No puedo precisar, con exactitud, cuándo lo conocí, puede haber sido antes que yo naciera, pues los lazos de amistad entre nuestras familias se remontan a dos generaciones anteriores a la mía. Recuerdo, desde siempre, estar de visita en casa de su hermano Rodrigo y su cuñada Susana, que había sido la mejor amiga de mi abuela María, y compartir allí con su extensa familia que terminó formando parte de la mía. Es por eso que, mientras para el resto del mundo él era el poeta, el escritor, el periodista, el valiente que se enfrentó a la dictadura, con su pluma y su ingenio como única arma, para mí era ese hombre gigantesco y bonachón al que todos llamábamos tío Guillermo.
Su sentido del humor es legendario y sus conocimientos tan vastos que sus conversaciones podían durar días, sin momento alguno de aburrimiento.
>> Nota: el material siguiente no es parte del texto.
-- ===== PORT B =====
-- B's inlined `while name in seen` loop (same fuel convention as A's helper).
def uniqLoopB (base : String) (seen : PySem.Set String) (name : String) (suffix : Int) : Nat → String
  | 0 => name
  | fuel + 1 =>
      if name ∈ seen then
        uniqLoopB base seen (base ++ "_rep" ++ PySem.Int.toStr suffix) (suffix + 1) fuel
      else name

def materialize_batch_py_alt (records : List (String × String)) (count : Int) : List (String × String) :=
  if records = [] then []  -- Python raises ValueError here (excluded by Pre_)
  else
    let target : Int := max 1 count
    let tiles : Int := -(PySem.Int.floordiv (-target) (records.length : Int))
    -- batch = list(records); batch.extend((header + "_tile" + str(tile), seq) for tile in range(1, tiles) for header, seq in records)
    let cand0 := records ++ (PySem.List.pyRange 1 tiles 1).foldl
      (fun acc tile =>
        acc ++ records.map (fun hs => (hs.1 ++ "_tile" ++ PySem.Int.toStr tile, hs.2)))
      []
    let batch := PySem.List.slice cand0 none (some target)  -- del batch[target_count:]
    ((PySem.List.pyRange 0 (batch.length : Int) 1).foldl
      (fun (st : List (String × String) × PySem.Set String) i =>
        let bs := PySem.List.pyGetD st.1 i ("", "")
        let name := uniqLoopB bs.1 st.2 bs.1 1 (st.2.length + 1)
        (if name = bs.1 then st.1 else PySem.List.pySetD st.1 i (name, bs.2), PySem.Set.add st.2 name))
      (batch, ([] : PySem.Set String))).1

-- ===== PRECONDITION & SPEC =====
-- Pre_ excludes only records = [], on which the Python A raises ValueError.
def Pre_materialize_batch_py (records : List (String × String)) (count : Int) : Prop :=
  records ≠ []
instance (records : List (String × String)) (count : Int) : Decidable (Pre_materialize_batch_py records count) := by unfold Pre_materialize_batch_py; infer_instance

def pvWitness_materialize_batch_py : (List (String × String)) × Int := ([("seq1", "ACGT"), ("seq1", "GGTA")], 5)

def Spec_materialize_batch_py (records : List (String × String)) (count : Int) (out : List (String × String)) : Prop := out = materialize_batch_py_alt records count
instance (records : List (String × String)) (count : Int) (out : List (String × String)) : Decidable (Spec_materialize_batch_py records count out) := by unfold Spec_materialize_batch_py; infer_instance

-- ===== CLAIM (what is proved, stated in full; the proofs are below) =====
def Claim_equal_materialize_batch_py : Prop := ∀ (records : List (String × String)) (count : Int), Dom_materialize_batch_py records count → Pre_materialize_batch_py records count → Spec_materialize_batch_py records count (materialize_batch_py records count)

-- ===== LEMMAS AND PROOFS =====

theorem uniqLoopB_eq_uniqLoopA (base : String) (seen : PySem.Set String) :
    ∀ (fuel : Nat) (c : String) (s : Int), uniqLoopB base seen c s fuel = uniqLoopA base seen c s fuel := by
  intro fuel
  induction fuel with
  | zero => intro c s; rfl
  | succ f ih =>
      intro c s
      simp only [uniqLoopA, uniqLoopB]
      split_ifs with h
      · exact ih _ _
      · rfl

-- common semantics of the collision-resolution pass, used only by the proofs
def goUniq : PySem.Set String → List (String × String) → List (String × String)
  | _, [] => []
  | s, x :: xs =>
      let name := unique_name_py x.1 s
      (name, x.2) :: goUniq (PySem.Set.add s name) xs

theorem foldA_eq_goUniq (l : List (String × String)) : ∀ (s : PySem.Set String) (acc : List (String × String)),
    (l.foldl
      (fun (st : PySem.Set String × List (String × String)) x =>
        let name := unique_name_py x.1 st.1
        (PySem.Set.add st.1 name, st.2 ++ [(name, x.2)]))
      (s, acc)).2 = acc ++ goUniq s l := by
  induction l with
  | nil => intro s acc; simp [goUniq]
  | cons x xs ih =>
      intro s acc
      simp only [List.foldl_cons, goUniq, ih]
      simp

theorem foldB_eq_goUniq : ∀ (l pre : List (String × String)) (s : PySem.Set String),
    ((PySem.List.pyRange (pre.length : Int) ((pre.length + l.length : Nat) : Int) 1).foldl
      (fun (st : List (String × String) × PySem.Set String) i =>
        let bs := PySem.List.pyGetD st.1 i ("", "")
        let name := uniqLoopB bs.1 st.2 bs.1 1 (st.2.length + 1)
        (if name = bs.1 then st.1 else PySem.List.pySetD st.1 i (name, bs.2), PySem.Set.add st.2 name))
      (pre ++ l, s)).1 = pre ++ goUniq s l := by
  intro l
  induction l with
  | nil =>
      intro pre s
      have hle : ((pre.length + ([] : List (String × String)).length : Nat) : Int) ≤ (pre.length : Int) := by simp
      rw [PySem.List.pyRange_one_eq_nil hle]
      simp [goUniq]
  | cons x xs ih =>
      intro pre s
      obtain ⟨x1, x2⟩ := x
      have hlt : (pre.length : Int) < ((pre.length + ((x1, x2) :: xs).length : Nat) : Int) := by
        have h0 : 0 < ((x1, x2) :: xs).length := Nat.succ_pos _
        omega
      rw [PySem.List.pyRange_one_cons hlt]
      simp only [List.foldl_cons]
      have hget : PySem.List.pyGetD (pre ++ (x1, x2) :: xs) (pre.length : Int) ("", "") = (x1, x2) := by
        rw [PySem.List.pyGetD_natCast]
        simp [List.getD_eq_getElem?_getD]
      have hwrite : (if uniqLoopB x1 s x1 1 (s.length + 1) = x1
            then pre ++ (x1, x2) :: xs
            else PySem.List.pySetD (pre ++ (x1, x2) :: xs) (pre.length : Int) ((uniqLoopB x1 s x1 1 (s.length + 1)), x2))
          = pre ++ ((uniqLoopB x1 s x1 1 (s.length + 1)), x2) :: xs := by
        split_ifs with h
        · rw [h]
        · rw [PySem.List.pySetD_natCast]; simp
      simp only [hget, hwrite]
      have harr1 : (pre.length : Int) + 1 = ((pre ++ [((uniqLoopB x1 s x1 1 (s.length + 1)), x2)]).length : Int) := by
        simp
      have harr2 : ((pre.length + ((x1, x2) :: xs).length : Nat) : Int) = (((pre ++ [((uniqLoopB x1 s x1 1 (s.length + 1)), x2)]).length + xs.length : Nat) : Int) := by
        simp; push_cast; ring
      rw [harr1, harr2,
          show pre ++ ((uniqLoopB x1 s x1 1 (s.length + 1)), x2) :: xs
             = (pre ++ [((uniqLoopB x1 s x1 1 (s.length + 1)), x2)]) ++ xs by simp,
          ih]
      simp [goUniq, unique_name_py, uniqLoopB_eq_uniqLoopA]

theorem foldB_nil_eq_goUniq (l : List (String × String)) (s : PySem.Set String) :
    ((PySem.List.pyRange 0 (l.length : Int) 1).foldl
      (fun (st : List (String × String) × PySem.Set String) i =>
        let bs := PySem.List.pyGetD st.1 i ("", "")
        let name := uniqLoopB bs.1 st.2 bs.1 1 (st.2.length + 1)
        (if name = bs.1 then st.1 else PySem.List.pySetD st.1 i (name, bs.2), PySem.Set.add st.2 name))
      (l, s)).1 = goUniq s l := by
  have h := foldB_eq_goUniq l [] s
  simp only [List.length_nil, Nat.zero_add, List.nil_append, Nat.cast_zero] at h
  exact h

-- map over a list written as a map over the index range (via getD)
theorem map_eq_range_getD {α β : Type} (h : α → β) (d : α) :
    ∀ (l : List α), l.map h = (List.range l.length).map (fun j => h (l.getD j d)) := by
  intro l
  induction l with
  | nil => rfl
  | cons x xs ih =>
      simp only [List.map, List.length_cons, List.range_succ_eq_map, List.map_map]
      refine congrArg₂ _ rfl ?_
      rw [ih]
      apply List.map_congr_left
      intro j _
      rfl

-- the flattened tile layout is the index-range map of the per-index generator
theorem flatMap_tiles_eq {α β : Type} (g : Nat → α → β) (l : List α) (d : α) (hl : l ≠ []) :
    ∀ (tl : Nat),
      (List.range tl).flatMap (fun t => l.map (g t)) =
        (List.range (tl * l.length)).map (fun k => g (k / l.length) (l.getD (k % l.length) d)) := by
  intro tl
  have hn : 0 < l.length := List.length_pos_iff.mpr hl
  induction tl with
  | zero => simp
  | succ t ih =>
      rw [List.range_succ, List.flatMap_append, ih]
      have hrange : List.range ((t + 1) * l.length) = List.range (t * l.length) ++ (List.range l.length).map (fun j => t * l.length + j) := by
        rw [Nat.succ_mul, List.range_add]
      rw [hrange, List.map_append, List.map_map]
      congr 1
      simp only [List.flatMap_cons, List.flatMap_nil, List.append_nil]
      rw [map_eq_range_getD (g t) d l]
      apply List.map_congr_left
      intro j hj
      have hj' : j < l.length := List.mem_range.mp hj
      have h1 : (t * l.length + j) / l.length = t := by
        rw [Nat.mul_comm, Nat.mul_add_div hn, Nat.div_eq_of_lt hj']
        omega
      have h2 : (t * l.length + j) % l.length = j := by
        rw [Nat.mul_comm, Nat.mul_add_mod, Nat.mod_eq_of_lt hj']
      simp only [Function.comp, h1, h2]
Era un bromista natural y nadie, ni grandes ni chicos, se salvaban de sus vacilones. Siempre lo consideré una suerte de genio distraído, no sólo por sus enormes y gruesos espejuelos, sino porque siempre andaba desgarbado y con el cabello en desorden, sin importar la hora ni la ocasión, mientras se veía tan cómodo entre adultos como entre su ejército de sobrinos de todas las edades, cautivando a todos con sus historias y anécdotas.
Hoy, las historias y las anécdotas son sobre él, sobre sus logros, sobre los riesgos y peligros que enfrentó sin acobardarse, sobre su ingenio y sus bromas, sobre su increíble memoria y su capacidad infinita de jugar con las palabras y convertirlas en maravillosos escritos, en poesía, en prosa o en glosas magistrales, sobre su vida, sobre su muerte y sobre cómo pasó de gigante a inmortal.